I have been in
a bit of a reading slump the last couple of months, but I have read some great books worthy of recommending.
Folklorn: ⭐⭐⭐⭐ This is not the book I expected it to be. Thank you to NetGalley and Erewhon Books for an Advance Reader Copy of this book. Publication date: 27 April 2021
It is really a contemporary story with some pretty heavy topics. Elsa is a complex character dealing with complex family dynamics and ancestral history. She is a female Korean particle physicist doing her post-doc in Sweden. That alone would make for a complicated storyline. She is also revisiting family and generational trauma which adds a mythical layer to the story. As an experimentalist physicist, Elsa can only rule out possibilities, not prove what is true. Does she have mental illness or spirit sickness?
There are lots of metaphors in here, and a lot of them are over my head, about ghost particles, and ghosts of ghosts. Some chapters are Korean folktales. There are chapters about Elsa’s family relationships with her parents and her brother, and their experiences immigrating to America. Elsa’s job takes her from the South Pole, where she has a Swedish lover, to Stockholm, where she meets a Korean-born Swedish adoptee. Historical connections between Korea and Sweden come into play.

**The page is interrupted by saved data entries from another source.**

-- pv_equiv track=rewrite | github.com/unknowncoder05/PilotGPT | full_project.py | parse_file_content
-- ===== SOURCE A (Python) =====
-- def parse_file_content(string: str) -> dict:
--     files = {}
--     current_file = None
--     current_content = []
--     for line in string.split('\n'):
--         if line.startswith('file:'):
--             if current_file is not None:
--                 files[current_file] = '\n'.join(current_content)
--             current_file = line.split(':')[1].strip()
--             current_content = []
--         elif line == 'content >>>':
--             continue
--         elif line == '<<<':
--             continue
--         else:
--             current_content.append(line)
--     if current_file is not None:
--         files[current_file] = '\n'.join(current_content)
--     return files
-- ===== SOURCE B (Python) =====
-- def parse_file_content(string: str) -> dict:
--     lines = string.split('\n')
--     n = len(lines)
--     i = 0
--     # skip everything before the first header
--     while i < n and not lines[i].startswith('file:'):
--         i += 1
--     files = {}
--     while i < n:
--         # lines[i] is a 'file:' header
--         name = lines[i].split(':')[1].strip()
--         j = i + 1
--         body = []
--         while j < n and not lines[j].startswith('file:'):
--             if lines[j] not in ('content >>>', '<<<'):
--                 body.append(lines[j])
--             j += 1
--         files[name] = '\n'.join(body)
--         i = j
--     return files
-- ===== Notes on version B (the rewrite author's own statement) =====
-- stated objective: simpler
-- what changed: Replaced A's single fold carrying a current_file/current_content flush state (with an Optional sentinel and a trailing flush) by a span-based two-level scan: skip to the first header, then for each header take the body lines up to the next header, filter the sentinel lines, and insert the section directly.
import Mathlib
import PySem

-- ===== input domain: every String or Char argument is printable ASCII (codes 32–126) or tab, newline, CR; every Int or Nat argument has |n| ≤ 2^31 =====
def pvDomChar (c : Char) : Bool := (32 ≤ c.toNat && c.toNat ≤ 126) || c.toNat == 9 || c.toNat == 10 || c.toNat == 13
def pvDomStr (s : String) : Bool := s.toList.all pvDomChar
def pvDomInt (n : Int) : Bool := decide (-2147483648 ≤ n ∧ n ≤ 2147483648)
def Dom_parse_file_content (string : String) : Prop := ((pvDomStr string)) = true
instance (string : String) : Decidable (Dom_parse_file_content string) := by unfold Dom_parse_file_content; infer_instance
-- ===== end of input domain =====

-- B replaces A's fold with flush state (current_file/current_content) by a span-based
-- two-level scan that inserts each section directly; objective: simpler, same cost.

-- shared by both pythons: line.split(':')[1].strip(); both getD defaults are exact here:
-- split? is none only for sep = "", and the callers only apply pvName to lines starting
-- with 'file:', so the split has ≥ 2 pieces
def pvName (l : String) : String :=
  PySem.Str.strip (((PySem.Str.split? l ":").getD []).getD 1 "")

def pvHeader (l : String) : Bool := PySem.Str.startswith l "file:"

-- ===== PORT A =====
-- the for-loop of A, state = (files, current_file, current_content)
def pvALoop : List String → PySem.Dict String String → Option String → List String →
    PySem.Dict String String
  | [], files, cur, acc =>
      match cur with
      | some f => files.insert f (PySem.Str.join "\n" acc)
      | none => files
  | l :: ls, files, cur, acc =>
      if pvHeader l then
        pvALoop ls
          (match cur with
           | some f => files.insert f (PySem.Str.join "\n" acc)
           | none => files)
          (some (pvName l)) []
      else if l == "content >>>" then pvALoop ls files cur acc
      else if l == "<<<" then pvALoop ls files cur acc
      else pvALoop ls files cur (acc ++ [l])

def parse_file_content (string : String) : List (String × String) :=
  (pvALoop ((PySem.Str.split? string "\n").getD []) PySem.Dict.empty none []).items

-- ===== PORT B =====
def pvSentinel (l : String) : Bool := l == "content >>>" || l == "<<<"

-- B's outer while loop: head of `lines` (if any) is a header; the inner while loop
-- collecting the body up to the next header is the takeWhile/dropWhile span
def pvBLoop : List String → PySem.Dict String String → PySem.Dict String String
  | [], files => files
  | l :: t, files =>
      let body := (t.takeWhile (fun x => !pvHeader x)).filter (fun x => !pvSentinel x)
      pvBLoop (t.dropWhile (fun x => !pvHeader x))
        (files.insert (pvName l) (PySem.Str.join "\n" body))
termination_by lines _ => lines.length
decreasing_by
  simp only [List.length_cons]
  exact Nat.lt_succ_of_le (List.length_dropWhile_le _ _)

def parse_file_content_alt (string : String) : List (String × String) :=
  let lines := (PySem.Str.split? string "\n").getD []
  (pvBLoop (lines.dropWhile (fun x => !pvHeader x)) PySem.Dict.empty).items

-- ===== PRECONDITION & SPEC =====
def Spec_parse_file_content (string : String) (out : List (String × String)) : Prop := out = parse_file_content_alt string
instance (string : String) (out : List (String × String)) : Decidable (Spec_parse_file_content string out) := by unfold Spec_parse_file_content; infer_instance

-- ===== CLAIM (what is proved, stated in full; the proofs are below) =====
def Claim_equal_parse_file_content : Prop := ∀ (string : String), Dom_parse_file_content string → Spec_parse_file_content string (parse_file_content string)

-- ===== LEMMAS AND PROOFS =====

-- with an open file, A's loop flushes acc ++ (filtered body) at the next header/end,
-- which is exactly B's per-section insert
theorem pvALoop_some (ls : List String) (files : PySem.Dict String String)
    (f : String) (acc : List String) :
    pvALoop ls files (some f) acc =
      pvBLoop (ls.dropWhile (fun x => !pvHeader x))
        (files.insert f (PySem.Str.join "\n"
          (acc ++ (ls.takeWhile (fun x => !pvHeader x)).filter (fun x => !pvSentinel x)))) := by
  induction ls generalizing files f acc with
  | nil => simp [pvALoop, pvBLoop]
  | cons l t ih =>
    by_cases hh : pvHeader l = true
    · rw [pvALoop]
      simp only [hh, if_true, List.dropWhile_cons, List.takeWhile_cons,
        Bool.not_true, Bool.false_eq_true, if_false]
      rw [ih, pvBLoop]
      simp
    · have hh' : pvHeader l = false := by simp_all
      by_cases hs : pvSentinel l = true
      · have h1 : (l == "content >>>") || (l == "<<<") := hs
        rw [pvALoop]
        simp only [hh', Bool.false_eq_true, if_false]
        rw [List.dropWhile_cons, List.takeWhile_cons]
        simp only [hh', Bool.not_false, if_true, List.filter_cons, hs,
          Bool.not_true, Bool.false_eq_true, if_false]
        rcases Bool.or_eq_true_iff.mp h1 with h | h
        · simp only [h, if_true]; exact ih files f acc
        · have h2 : (l == "content >>>") = false ∨ (l == "content >>>") = true :=
            Or.symm (em _) |>.imp (fun h => by simp_all) id
          cases h2 with
          | inl h0 =>
            simp only [h0, Bool.false_eq_true, if_false, h, if_true]
            exact ih files f acc
          | inr h0 => simp only [h0, if_true]; exact ih files f acc
      · have hs' : pvSentinel l = false := by simp_all
        have hc : (l == "content >>>") = false := by
          cases h : (l == "content >>>") <;> simp_all [pvSentinel]
        have hl : (l == "<<<") = false := by
          cases h : (l == "<<<") <;> simp_all [pvSentinel]
        rw [pvALoop]
        simp only [hh', Bool.false_eq_true, if_false, hc, hl]
        rw [List.dropWhile_cons, List.takeWhile_cons]
        simp only [hh', Bool.not_false, if_true, List.filter_cons, hs',
          Bool.not_false]
        rw [ih]
        simp

-- with no open file, A's loop only skips lines until the first header
theorem pvALoop_none (ls : List String) (files : PySem.Dict String String)
    (acc : List String) :
    pvALoop ls files none acc =
      pvBLoop (ls.dropWhile (fun x => !pvHeader x)) files := by
  induction ls generalizing acc with
  | nil => simp [pvALoop, pvBLoop]
  | cons l t ih =>
    by_cases hh : pvHeader l = true
    · rw [pvALoop]
      simp only [hh, if_true, List.dropWhile_cons, Bool.not_true,
        Bool.false_eq_true, if_false]
      rw [pvALoop_some, pvBLoop]
      simp
    · have hh' : pvHeader l = false := by simp_all
      rw [pvALoop]
      simp only [hh', Bool.false_eq_true, if_false, List.dropWhile_cons, Bool.not_false,
        if_true]
      split_ifs <;> exact ih _

-- ===== VERDICT (by name: the statement is the Claim_ definition above) =====
theorem parse_file_content_spec : Claim_equal_parse_file_content := by
  intro s _
  unfold Spec_parse_file_content parse_file_content parse_file_content_alt
  rw [pvALoop_none]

This novel is FULL. My analytical mind loved it, my emotional mind loved it, my spiritual mind loved it. This is an author I will surely read again.

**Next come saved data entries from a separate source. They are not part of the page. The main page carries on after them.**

theorem collapse2_reverse (x : List Char) :
    collapse2 x.reverse = (collapse2 x).reverse := by
  induction x with
  | nil => rfl
  | cons c t ih =>
    rw [List.reverse_cons, collapse2_snoc, collapse2_cons, cstep, ih,
      List.getLast?_reverse, head?_collapse2]
    split_ifs with h1
    · rfl
    · simp

theorem lower_ne_dash (c : Char) (h : PySem.Chars.isalnum c = true) :
    PySem.Chars.lowerChar c ≠ '-' := by
  rw [PySem.Chars.lowerChar]
  split_ifs with hu
  · rw [PySem.Chars.isupper] at hu
    simp only [Bool.and_eq_true, decide_eq_true_eq] at hu
    have hA : 65 ≤ c.toNat := hu.1
    have hZ : c.toNat ≤ 90 := hu.2
    intro hc
    have h2 : (Char.ofNat (c.toNat + 32)).toNat = ('-' : Char).toNat := by rw [hc]
    rw [Char.ofNat, dif_pos (Or.inl (by omega : c.toNat + 32 < 55296))] at h2
    have h3 : c.toNat + 32 = 45 := h2
    omega
  · intro hc
    subst hc
    exact absurd h (by decide)

-- single-pass state machine: pd = "output is empty or ends with a dash"
def spass (pd : Bool) : List Char → List Char
  | [] => []
  | ch :: t =>
    if PySem.Chars.isalnum ch then PySem.Chars.lowerChar ch :: spass false t
    else if pd then spass pd t
    else '-' :: spass true t

def consStep (racc : List Char) (ch : Char) : List Char :=
  if PySem.Chars.isalnum ch then PySem.Chars.lowerChar ch :: racc
  else if racc ≠ [] ∧ racc.head? ≠ some '-' then '-' :: racc
  else racc

def snocStep (out : List Char) (ch : Char) : List Char :=
  if PySem.Chars.isalnum ch then out ++ [PySem.Chars.lowerChar ch]
  else if out ≠ [] ∧ out.getLast? ≠ some '-' then out ++ ['-']
  else out

theorem snocStep_eq (out : List Char) (ch : Char) :
    snocStep out ch = (consStep out.reverse ch).reverse := by
  rw [snocStep, consStep]
  split_ifs with h1 h2 h3 h3 <;> simp_all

The Last Thing He Told Me: ⭐⭐⭐⭐ Thank you to NetGalley and Simon & Schuster Canada for allowing me to read an advance copy of this book. Publication date: 4 May 2021
I don't read mystery thrillers much anymore, because I have read so many that I tend to find them all very predictable. This one was different. First of all, this novel is character driven. I related to Hannah, whose husband disappeared, leaving her to look after her sixteen-year-old stepdaughter. I loved the writing style, the short chapters, and the fact that the plot took me places I wasn't expecting. I know I am emotionally engaged with characters when I finish the last chapter sobbing.

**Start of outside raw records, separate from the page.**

theorem keys_aux (l : List (List Int)) : ∀ (d : PySem.Dict Int Int) (k : Int),
    (k ∈ (l.foldl (fun d block =>
      PySem.Dict.setdefault d ((PySem.List.pyGet? block 0).getD 0) ((PySem.List.pyGet? block 1).getD 0)) d).keys)
    ↔ (k ∈ d.keys ∨ k ∈ l.map List.headI) := by
  induction l with
  | nil => intro d k; simp
  | cons b rest ih =>
    intro d k
    rw [List.foldl_cons, ih, setdefault_eq]
    have hb : (PySem.List.pyGet? b 0).getD 0 = b.headI := keyOf_eq_headI b
    by_cases hc : d.contains ((PySem.List.pyGet? b 0).getD 0) = true
    · rw [if_pos hc]
      have : b.headI ∈ d.keys := by
        rw [← hb]
        exact (PySem.Dict.contains_iff_mem_keys _ _).mp hc
      simp only [List.map_cons, List.mem_cons]
      constructor
      · rintro (h | h)
        · exact Or.inl h
        · exact Or.inr (Or.inr h)
      · rintro (h | h | h)
        · exact Or.inl h
        · exact Or.inl (h ▸ this)
        · exact Or.inr h
    · rw [if_neg hc]
      rw [PySem.Dict.mem_keys_insert, hb]
      simp only [List.map_cons, List.mem_cons]
      tauto

theorem mem_keys_buildD (l : List (List Int)) (k : Int) :
    k ∈ (buildD l).keys ↔ k ∈ l.map List.headI := by
  rw [buildD, keys_aux]
  simp [PySem.Dict.keys_empty]

theorem foldl_min_spec (xs : List Int) (a : Int) :
    (xs.foldl min a = a ∨ xs.foldl min a ∈ xs) ∧ xs.foldl min a ≤ a ∧ ∀ x ∈ xs, xs.foldl min a ≤ x := by
  induction xs generalizing a with
  | nil => simp
  | cons x t ih =>
    obtain ⟨h1, h2, h3⟩ := ih (min a x)
    refine ⟨?_, ?_, ?_⟩
    · rcases h1 with h | h
      · rw [List.foldl_cons, h]
        rcases le_total a x with hle | hle
        · exact Or.inl (min_eq_left hle)
        · exact Or.inr (by simp [min_eq_right hle])
      · exact Or.inr (List.mem_cons_of_mem _ h)
    · exact le_trans h2 (min_le_left _ _)
    · intro y hy
      rcases List.mem_cons.mp hy with rfl | hy
      · exact le_trans h2 (min_le_right _ _)
      · exact h3 y hy

theorem foldl_max_spec (xs : List Int) (a : Int) :
    (xs.foldl max a = a ∨ xs.foldl max a ∈ xs) ∧ a ≤ xs.foldl max a ∧ ∀ x ∈ xs, x ≤ xs.foldl max a := by
  induction xs generalizing a with
  | nil => simp
  | cons x t ih =>
    obtain ⟨h1, h2, h3⟩ := ih (max a x)
    refine ⟨?_, ?_, ?_⟩
    · rcases h1 with h | h
      · rw [List.foldl_cons, h]
        rcases le_total a x with hle | hle
        · exact Or.inr (by simp [max_eq_right hle])
        · exact Or.inl (max_eq_left hle)
      · exact Or.inr (List.mem_cons_of_mem _ h)
    · exact le_trans (le_max_left _ _) h2
    · intro y hy
      rcases List.mem_cons.mp hy with rfl | hy
      · exact le_trans (le_max_right _ _) h2
      · exact h3 y hy

theorem getMinBlock_eq (l : List (List Int)) :
    getMinBlock l = (l.map List.headI).foldl min 100000000 := by
  rw [getMinBlock, List.foldl_map]
  congr 1
  funext a b
  rw [← keyOf_eq_headI]
  rfl

theorem getMaxBlock_eq (l : List (List Int)) :
    getMaxBlock l = (l.map List.headI).foldl max (-1000000000) := by
  rw [getMaxBlock, List.foldl_map]
  congr 1
  funext a b
  rw [← keyOf_eq_headI]
  rfl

Swimming Back To Trout River: ⭐⭐⭐⭐I feel lucky to have read an advance copy of this debut novel. Thank you NetGalley and Simon & Schuster Canada. I will be watching out for more from Linda Rui Feng. She knows how to create authentic, endearing characters. Publication date: 4 May 2021
This is supposed to be the story of Junie, but it’s really the story of her parents and the sacrifices and heartbreaks they faced growing up during the Chinese Cultural Revolution and how it shaped them, and ultimately how it will shape Junie’s future.
I read this novel compulsively. The story moves from rural China to San Francisco, back and forth in time, with four point of view characters. At every point, I was immersed in the lives of the characters. How would the turning points in each of their lives end up connecting them to each other? I did feel it ended somewhat abruptly, but maybe I just didn’t want to say goodbye to these characters.
Unsettled Ground: ⭐⭐⭐⭐ I received an advance copy of this one (thanks NetGalley and House of Anansi Press!) Publication date: 18 May 2021
This is a slow, quiet story. The rich details of the writing pulled me in. Jeanie and her twin brother, Julius, are middle aged, unemployed, and now that their mother has died, apparently homeless. They must figure out how to manage without her.
The characters are both frustrating and captivating. I found myself cringing at the choices they made, and at the same time, rooting for them to succeed. They seem very old-fashioned to me, maybe because of the rural setting and poverty. Their lives and the world they live in are depicted so vividly, they feel like real people to me.